A livello storico-liturgico, secondario rispetto a quello dogmatico ma sempre interessante, giova sapere il modo di stabilire la data della Pasqua. Così, almeno a partire dal primo Concilio ecumenico della cristianità, (Nicea, 325), “tutte le Chiese si sono accordate perché la Pasqua cristiana sia celebrata la domenica che segue il plenilunio (14 Nisan) dopo l’equinozio di primavera. A causa dei diversi metodi utilizzati per calcolare il giorno 14 del mese di Nisan, il giorno di Pasqua non sempre ricorre contemporaneamente nelle Chiese occidentali e orientali” (n. 1170 del Catechismo della Chiesa cattolica: da ora in poi si citerà unicamente il numero del paragrafo).
Come insegna il Catechismo, “La risurrezione di Gesù è la verità culminante della nostra fede in Cristo, creduta e vissuta come verità centrale dalla prima comunità cristiana, trasmessa come fondamentale dalla Tradizione, stabilita dai documenti del Nuovo Testamento, predicata come parte essenziale del mistero pasquale della croce” (n. 638).
Se la Bibbia non mente, Mosè ha aperto il mar Rosso (Es 14,21), l’asina di Balaam ha parlato (Num 22,28ss), il diluvio universale ha ricoperto la terra (Gn 7), e siamo tutti figli di una prima coppia di esseri umani i quali hanno disobbedito a Dio (Gn 1-3). Allo stesso modo, se il Vangelo non mente, una vergine è rimasta incinta, ha partorito ed ha dato alla luce un bambino in carne ed ossa, il quale era lo stesso identico Creatore, eterno ed onnipotente, del cielo e della terra.
La resurrezione di Cristo, 3 giorni dopo la crocifissione, prima di essere una verità della fede, è un fatto storico acclarato, come lo sono la scoperta dell’America, le guerre puniche, l’impero romano e le invasioni barbariche.

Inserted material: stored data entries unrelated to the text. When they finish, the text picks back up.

-- pv_equiv track=rewrite | github.com/beomxtone/coding-test | Baekjoon/Gold V/7490번: 0 만들기/[BOJ]7490.py | makeSeq
-- ===== SOURCE A (Python) =====
-- def makeSeq(nums, oprs):
--   idx = 1
--   tmp = str(nums[0])
--   isPstv = True
--   res = 0
--
--   for opr in oprs:
--     # opr가 공백이면 tmp 값과 이어붙인다
--     if opr == ' ':
--       tmp += str(nums[idx])
--
--     else:
--       # opr가 +나 -이면 이전 저장값을 seq에 더하거나 뺀다
--       res += int(tmp) if isPstv else -1*int(tmp)
--
--       if opr == '+':
--         isPstv = True
--       else:
--         isPstv = False
--       tmp = str(nums[idx])
--
--     idx += 1
--
--   # 맨 마지막 남은 tmp값을 더하거나 뺀다
--   if tmp:
--     res += int(tmp) if isPstv else -1*int(tmp)
--
--   return True if res == 0 else False
-- ===== SOURCE B (Python) =====
-- def makeSeq(nums, oprs):
--   # Pass 1: render the whole expression as one flat string (any operator other
--   # than ' ' and '+' acts as '-', exactly as in the original).
--   expr = str(nums[0])
--   for opr, n in zip(oprs, nums[1:]):
--     expr += str(n) if opr == ' ' else ('+' if opr == '+' else '-') + str(n)
--   # Pass 2: a '+'/'-' character that follows a digit is a token boundary
--   # (a '+'/'-' elsewhere is the sign of a number); cut the string there.
--   cuts = [i for i in range(1, len(expr)) if expr[i] in '+-' and expr[i - 1].isdigit()]
--   pieces = [expr[a:b] for a, b in zip([0] + cuts, cuts + [len(expr)])]
--   total = int(pieces[0]) + sum(int(p[1:]) if p[0] == '+' else -int(p[1:]) for p in pieces[1:])
--   return total == 0
-- ===== Notes on version B (the rewrite author's own statement) =====
-- stated objective: alternative
-- what changed: A evaluates with one state machine over the operator list (running result, pending literal, sign flag); B renders the whole expression to a single flat string, then computes token-boundary indices (a '+'/'-' following a digit) and evaluates by slicing the string at those cuts and summing the signed pieces.
import Mathlib
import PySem

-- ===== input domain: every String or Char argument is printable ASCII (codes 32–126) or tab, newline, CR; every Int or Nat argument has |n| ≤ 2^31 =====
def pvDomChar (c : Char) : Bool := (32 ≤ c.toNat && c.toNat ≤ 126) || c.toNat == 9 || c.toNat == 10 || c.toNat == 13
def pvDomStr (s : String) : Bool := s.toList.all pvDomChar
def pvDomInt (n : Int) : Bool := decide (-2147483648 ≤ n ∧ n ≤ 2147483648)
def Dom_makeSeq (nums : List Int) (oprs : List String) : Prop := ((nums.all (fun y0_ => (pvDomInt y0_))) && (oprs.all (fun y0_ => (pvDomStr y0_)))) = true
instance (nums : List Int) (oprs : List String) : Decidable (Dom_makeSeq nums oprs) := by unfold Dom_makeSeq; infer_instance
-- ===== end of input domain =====

-- ===== PORT A =====
-- B replaces A's state machine over the operator list by render-to-one-string + cut-at-boundary-indices
-- evaluation ("alternative" objective); return values proved equal on Pre_.
-- Python str values are ported as List Char; int(s) = PySem.Int.ofChars?, str(n) = PySem.Int.toChars.
-- A's loop body (state: idx, tmp, isPstv, res); where Python would raise (IndexError / ValueError of int)
-- the port takes the getD default — those inputs are exactly the ones Pre_makeSeq excludes.
def stepA (nums : List Int) (s : Int × List Char × Bool × Int) (opr : String) : Int × List Char × Bool × Int :=
  if opr = " " then
    (s.1 + 1, s.2.1 ++ PySem.Int.toChars (PySem.List.pyGetD nums s.1 0), s.2.2.1, s.2.2.2)
  else
    (s.1 + 1, PySem.Int.toChars (PySem.List.pyGetD nums s.1 0), decide (opr = "+"),
      s.2.2.2 + (if s.2.2.1 then (PySem.Int.ofChars? s.2.1).getD 0 else -1 * (PySem.Int.ofChars? s.2.1).getD 0))

def makeSeq (nums : List Int) (oprs : List String) : Bool :=
  let st := oprs.foldl (stepA nums) (1, PySem.Int.toChars (PySem.List.pyGetD nums 0 0), true, 0)
  let res :=
    if st.2.1 ≠ [] then
      st.2.2.2 + (if st.2.2.1 then (PySem.Int.ofChars? st.2.1).getD 0 else -1 * (PySem.Int.ofChars? st.2.1).getD 0)
    else st.2.2.2
  if res = 0 then true else false

-- ===== PORT B =====
-- Source B pass 1: expr += str(n) if opr == ' ' else ('+' if opr == '+' else '-') + str(n)
def renderStep (e : List Char) (p : String × Int) : List Char :=
  if p.1 = " " then e ++ PySem.Int.toChars p.2
  else e ++ (if p.1 = "+" then '+' else '-') :: PySem.Int.toChars p.2

-- Source B boundary test: expr[i] in '+-' and expr[i-1].isdigit()  (expr is ASCII, so Char.isDigit is
-- exactly Python's str.isdigit here; indices are in range, so the pyGetD default '?' is never read)
def cutP (expr : List Char) (i : Int) : Bool :=
  (PySem.List.pyGetD expr i '?' == '+' || PySem.List.pyGetD expr i '?' == '-') &&
    (PySem.List.pyGetD expr (i - 1) '?').isDigit

-- Source B: int(p[1:]) if p[0] == '+' else -int(p[1:])   (int() raises only outside Pre_makeSeq → getD)
def pieceVal (p : List Char) : Int :=
  if PySem.List.pyGetD p 0 '?' = '+' then (PySem.Int.ofChars? (PySem.List.slice p (some 1) none)).getD 0
  else -(PySem.Int.ofChars? (PySem.List.slice p (some 1) none)).getD 0

def makeSeq_alt (nums : List Int) (oprs : List String) : Bool :=
  let expr := (oprs.zip (PySem.List.slice nums (some 1) none)).foldl renderStep
      (PySem.Int.toChars (PySem.List.pyGetD nums 0 0))
  let cuts := (PySem.List.pyRange 1 (expr.length : Int) 1).filter (cutP expr)
  let pieces := ((0 :: cuts).zip (cuts ++ [(expr.length : Int)])).map
      (fun ab => PySem.List.slice expr (some ab.1) (some ab.2))
  let total := (PySem.Int.ofChars? (PySem.List.pyGetD pieces 0 [])).getD 0 +
      ((PySem.List.slice pieces (some 1) none).map pieceVal).sum
  decide (total = 0)

-- ===== PRECONDITION & SPEC =====
-- Pre_ = exactly the inputs where Python A returns: nums must cover nums[0] and one number per operator
-- (else IndexError), and a number glued on by a ' ' operator must be nonnegative (else its '-' lands
-- inside the literal and int(tmp) raises ValueError).
def Pre_makeSeq (nums : List Int) (oprs : List String) : Prop :=
  oprs.length < nums.length ∧ ∀ p ∈ oprs.zip (nums.drop 1), p.1 = " " → 0 ≤ p.2
instance (nums : List Int) (oprs : List String) : Decidable (Pre_makeSeq nums oprs) := by
  unfold Pre_makeSeq; infer_instance

def pvWitness_makeSeq : List Int × List String := ([1, -1], ["-"])

def Spec_makeSeq (nums : List Int) (oprs : List String) (out : Bool) : Prop := out = makeSeq_alt nums oprs
instance (nums : List Int) (oprs : List String) (out : Bool) : Decidable (Spec_makeSeq nums oprs out) := by
  unfold Spec_makeSeq; infer_instance

-- ===== CLAIM (what is proved, stated in full; the proofs are below) =====
def Claim_equal_makeSeq : Prop := ∀ (nums : List Int) (oprs : List String), Dom_makeSeq nums oprs → Pre_makeSeq nums oprs → Spec_makeSeq nums oprs (makeSeq nums oprs)

-- ===== LEMMAS AND PROOFS =====

-- Proof-side view of A's loop: the idx bookkeeping replaced by a fold over (operator, number) pairs.
def fpA (t : List Char × Bool × Int) (p : String × Int) : List Char × Bool × Int :=
  if p.1 = " " then (t.1 ++ PySem.Int.toChars p.2, t.2.1, t.2.2)
  else (PySem.Int.toChars p.2, decide (p.1 = "+"),
    t.2.2 + (if t.2.1 then (PySem.Int.ofChars? t.1).getD 0 else -1 * (PySem.Int.ofChars? t.1).getD 0))

-- Token view shared by both proofs: a list of (sign, group-literal) pairs.
def vG (g : List Char) : Int := (PySem.Int.ofChars? g).getD 0
def sgnV (t : Bool × List Char) : Int := if t.1 then vG t.2 else -vG t.2
def sumT (l : List (Bool × List Char)) : Int := (l.map sgnV).sum
def sepC (b : Bool) : Char := if b then '+' else '-'
def flatTs (ts : List (Bool × List Char)) : List Char := (ts.map (fun t => sepC t.1 :: t.2)).flatten
def exprOfT : List (Bool × List Char) → List Char
  | [] => []
  | t :: ts => t.2 ++ flatTs ts
def sepPos : Nat → List (Bool × List Char) → List Int
  | _, [] => []
  | off, t :: ts => (off : Int) :: sepPos (off + 1 + t.2.length) ts

-- The tokenizer fold both loop proofs are reduced to: state (finished tokens, current sign, current group).
def tokStep (σ : List (Bool × List Char) × Bool × List Char) (p : String × Int) :
    List (Bool × List Char) × Bool × List Char :=
  if p.1 = " " then (σ.1, σ.2.1, σ.2.2 ++ PySem.Int.toChars p.2)
  else (σ.1 ++ [(σ.2.1, σ.2.2)], decide (p.1 = "+"), PySem.Int.toChars p.2)

def digitsOnly (l : List Char) : Prop := ∀ c ∈ l, c.isDigit
def Good (g : List Char) : Prop :=
  ∃ h t, g = h :: t ∧ digitsOnly t ∧ (h.isDigit = true ∨ (h = '-' ∧ t ≠ []))
def GoodSt (σ : List (Bool × List Char) × Bool × List Char) : Prop :=
  (∀ t ∈ σ.1, Good t.2) ∧ Good σ.2.2 ∧
    (match σ.1 with | [] => σ.2.1 = true | t :: _ => t.1 = true)

lemma good_toChars (n : Int) : Good (PySem.Int.toChars n) := by
  unfold PySem.Int.toChars Good
  split
  · exact ⟨'-', _, rfl, fun c hc => Nat.isDigit_of_mem_toDigits (by norm_num) (le_refl 10) hc,
      Or.inr ⟨rfl, by simp [← List.length_pos_iff, Nat.length_toDigits_pos]⟩⟩
  · rcases e : Nat.toDigits 10 _ with _ | ⟨h, t⟩
    · have h10 : 0 < (Nat.toDigits 10 n.toNat).length := Nat.length_toDigits_pos
      rw [e] at h10; simp at h10
    · refine ⟨h, t, rfl, fun c hc => ?_, Or.inl ?_⟩
      · exact Nat.isDigit_of_mem_toDigits (by norm_num) (le_refl 10) (e ▸ List.mem_cons_of_mem h hc)
      · exact Nat.isDigit_of_mem_toDigits (by norm_num) (le_refl 10) (e ▸ List.mem_cons_self)

lemma good_append_digits (g x : List Char) (hg : Good g) (hx : digitsOnly x) : Good (g ++ x) := by
  obtain ⟨h, t, rfl, ht, hh⟩ := hg
  refine ⟨h, t ++ x, rfl, fun c hc => ?_, ?_⟩
  · rcases List.mem_append.1 hc with h' | h'
    · exact ht c h'
    · exact hx c h'
  · rcases hh with h' | ⟨h1, h2⟩
    · exact Or.inl h'
    · exact Or.inr ⟨h1, List.append_ne_nil_of_left_ne_nil h2 _⟩

lemma good_ne_nil (g : List Char) (hg : Good g) : g ≠ [] := by
  obtain ⟨h, t, rfl, -, -⟩ := hg; simp

lemma good_pos (g : List Char) (hg : Good g) : 0 < g.length := by
  obtain ⟨h, t, rfl, -, -⟩ := hg; simp

lemma good_getElem_digit (g : List Char) (hg : Good g) (k : Nat) (hk : k < g.length) (h0 : 0 < k) :
    (g[k]).isDigit = true := by
  obtain ⟨h, t, rfl, ht, -⟩ := hg
  have : (h :: t)[k] = t[k - 1]'(by simp at hk; omega) := by
    rcases k with _ | k
    · omega
    · simp
  rw [this]
  exact ht _ (List.getElem_mem _)

lemma good_last_digit (g : List Char) (hg : Good g) (hk : g.length - 1 < g.length) :
    (g[g.length - 1]).isDigit = true := by
  obtain ⟨h, t, rfl, ht, hh⟩ := hg
  rcases t with _ | ⟨c, t⟩
  · simpa using hh.elim id (fun h => absurd rfl h.2)
  · exact good_getElem_digit _ ⟨h, c :: t, rfl, ht, hh⟩ _ hk (by simp)

lemma isDigit_ne_plus {c : Char} (h : c.isDigit = true) : c ≠ '+' := by
  intro e; subst e; exact absurd h (by decide)

lemma isDigit_ne_minus {c : Char} (h : c.isDigit = true) : c ≠ '-' := by
  intro e; subst e; exact absurd h (by decide)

Certo, è un fatto storico particolare, poiché ha delle cause superiori alla Storia: ma queste cause trascendenti, collegate direttamente alla provvidenza divina, non ne cancellano la storicità e la verificabilità.
Come nettamente insegna il Catechismo (e si faccia attenzione alle parole usate) non stiamo nei mondi, pur affascinanti, dei sogni, delle favole, della mitologia, delle religioni inventate dagli uomini o del fantasy: “Il mistero della risurrezione di Cristo è un avvenimento reale che ha avuto manifestazioni storicamente constatate, come attesta il Nuovo Testamento” (n. 639, corsivo mio). E ancora: “Davanti a queste testimonianze [le testimonianze veridiche e convergenti degli apostoli e dei discepoli che attestano sia il sepolcro vuoto sia l’incontro ripetuto con Cristo risorto, vivo e vegeto] è impossibile interpretare la risurrezione di Cristo al di fuori dell’ordine fisico e non riconoscerla come un avvenimento storico” (n. 643, corsivo mio).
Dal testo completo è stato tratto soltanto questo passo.